**Exercise goal:** Look for "rewrite" in each line of the records, and copy the lines that have it.

(Stored data)
"""

-- pv_equiv track=rewrite | github.com/KhoiLe01/CS580Final | problem2.py | remove_dangling_tuple
-- ===== SOURCE A (Python) =====
-- def construct_hashmap_problem2(arr, index):
--     """
--     Docstring for construct_hashmap_problem2
--
--     :param arr: a 2D array
--     :param index: the index to be used as key. Only 0 or 1.
--     :return: a hashmap where the keys are the elements at the given index.
--     """
--     h = {}
--     for i in range(len(arr)):
--         cur_element = arr[i]
--         key = cur_element[index]
--         val = cur_element[1 - index]
--         if key not in h:
--             h[key] = [val]
--         else:
--             h[key].append(val)
--     return h
--
-- def remove_dangling_tuple(db):
--     """
--     Docstring for remove_dangling_tuple
--
--     :param db: a 3D array. Each element is a 2D array representing a table.
--     """
--     h_bottom_up = {i: construct_hashmap_problem2(db[i], 1) for i in range(len(db))}
--     h_top_down = {i: construct_hashmap_problem2(db[i], 0) for i in range(len(db))}
--
--     # Bottom up pass
--     for i in range(len(db)-2, -1, -1):
--         for j in range(len(db[i])):
--             cur_ai1 = db[i][j][0]
--             cur_ai2 = db[i][j][1]
--             if h_top_down[i+1].get(cur_ai2) is None:
--                 h_bottom_up[i][cur_ai2].remove(cur_ai1)
--                 if len(h_bottom_up[i][cur_ai2]) == 0:
--                     del h_bottom_up[i][cur_ai2]
--
--     # Top down pass is not necessary because when we obtain the result by going top down,
--     # the dangling tuples would not be included anyway. The top down pass is automatically
--     # handled in get_result function.
--     # for i in range(1, len(db)):
--     #     for j in range(len(db[i])):
--     #         cur_ai1 = db[i][j][0]
--     #         cur_ai2 = db[i][j][1]
--     #         if h_bottom_up[i-1].get(cur_ai1) is None:
--     #             h_top_down[i][cur_ai1].remove(cur_ai2)
--     #             if len(h_top_down[i][cur_ai1]) == 0:
--     #                 del h_top_down[i][cur_ai1]
--
--     return h_bottom_up, h_top_down
-- ===== SOURCE B (Python) =====
-- def remove_dangling_tuple(db):
--     n = len(db)
--     h_top_down = {}
--     for i in range(n):
--         td = {}
--         for row in db[i]:
--             td.setdefault(row[0], []).append(row[1])
--         h_top_down[i] = td
--     h_bottom_up = {}
--     for i in range(n):
--         h = {}
--         if i == n - 1:
--             for row in db[i]:
--                 h.setdefault(row[1], []).append(row[0])
--         else:
--             nxt = h_top_down[i + 1]
--             for row in db[i]:
--                 if row[1] in nxt:
--                     h.setdefault(row[1], []).append(row[0])
--         h_bottom_up[i] = h
--     return h_bottom_up, h_top_down
-- ===== Notes on version B (the rewrite author's own statement) =====
-- stated objective: simpler
-- what changed: B builds each bottom_up map in a single filtered forward pass over the table (appending row[0] under row[1] only when row[1] is a key of the next table's top_down map), eliminating A's separate reverse remove/delete pruning pass; top_down is built directly with setdefault.
import Mathlib
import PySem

"""

**Result of the exercise:**
-- pv_equiv track=rewrite | github.com/KhoiLe01/CS580Final | problem2.py | remove_dangling_tuple
-- ===== Notes on version B (the rewrite author's own statement) =====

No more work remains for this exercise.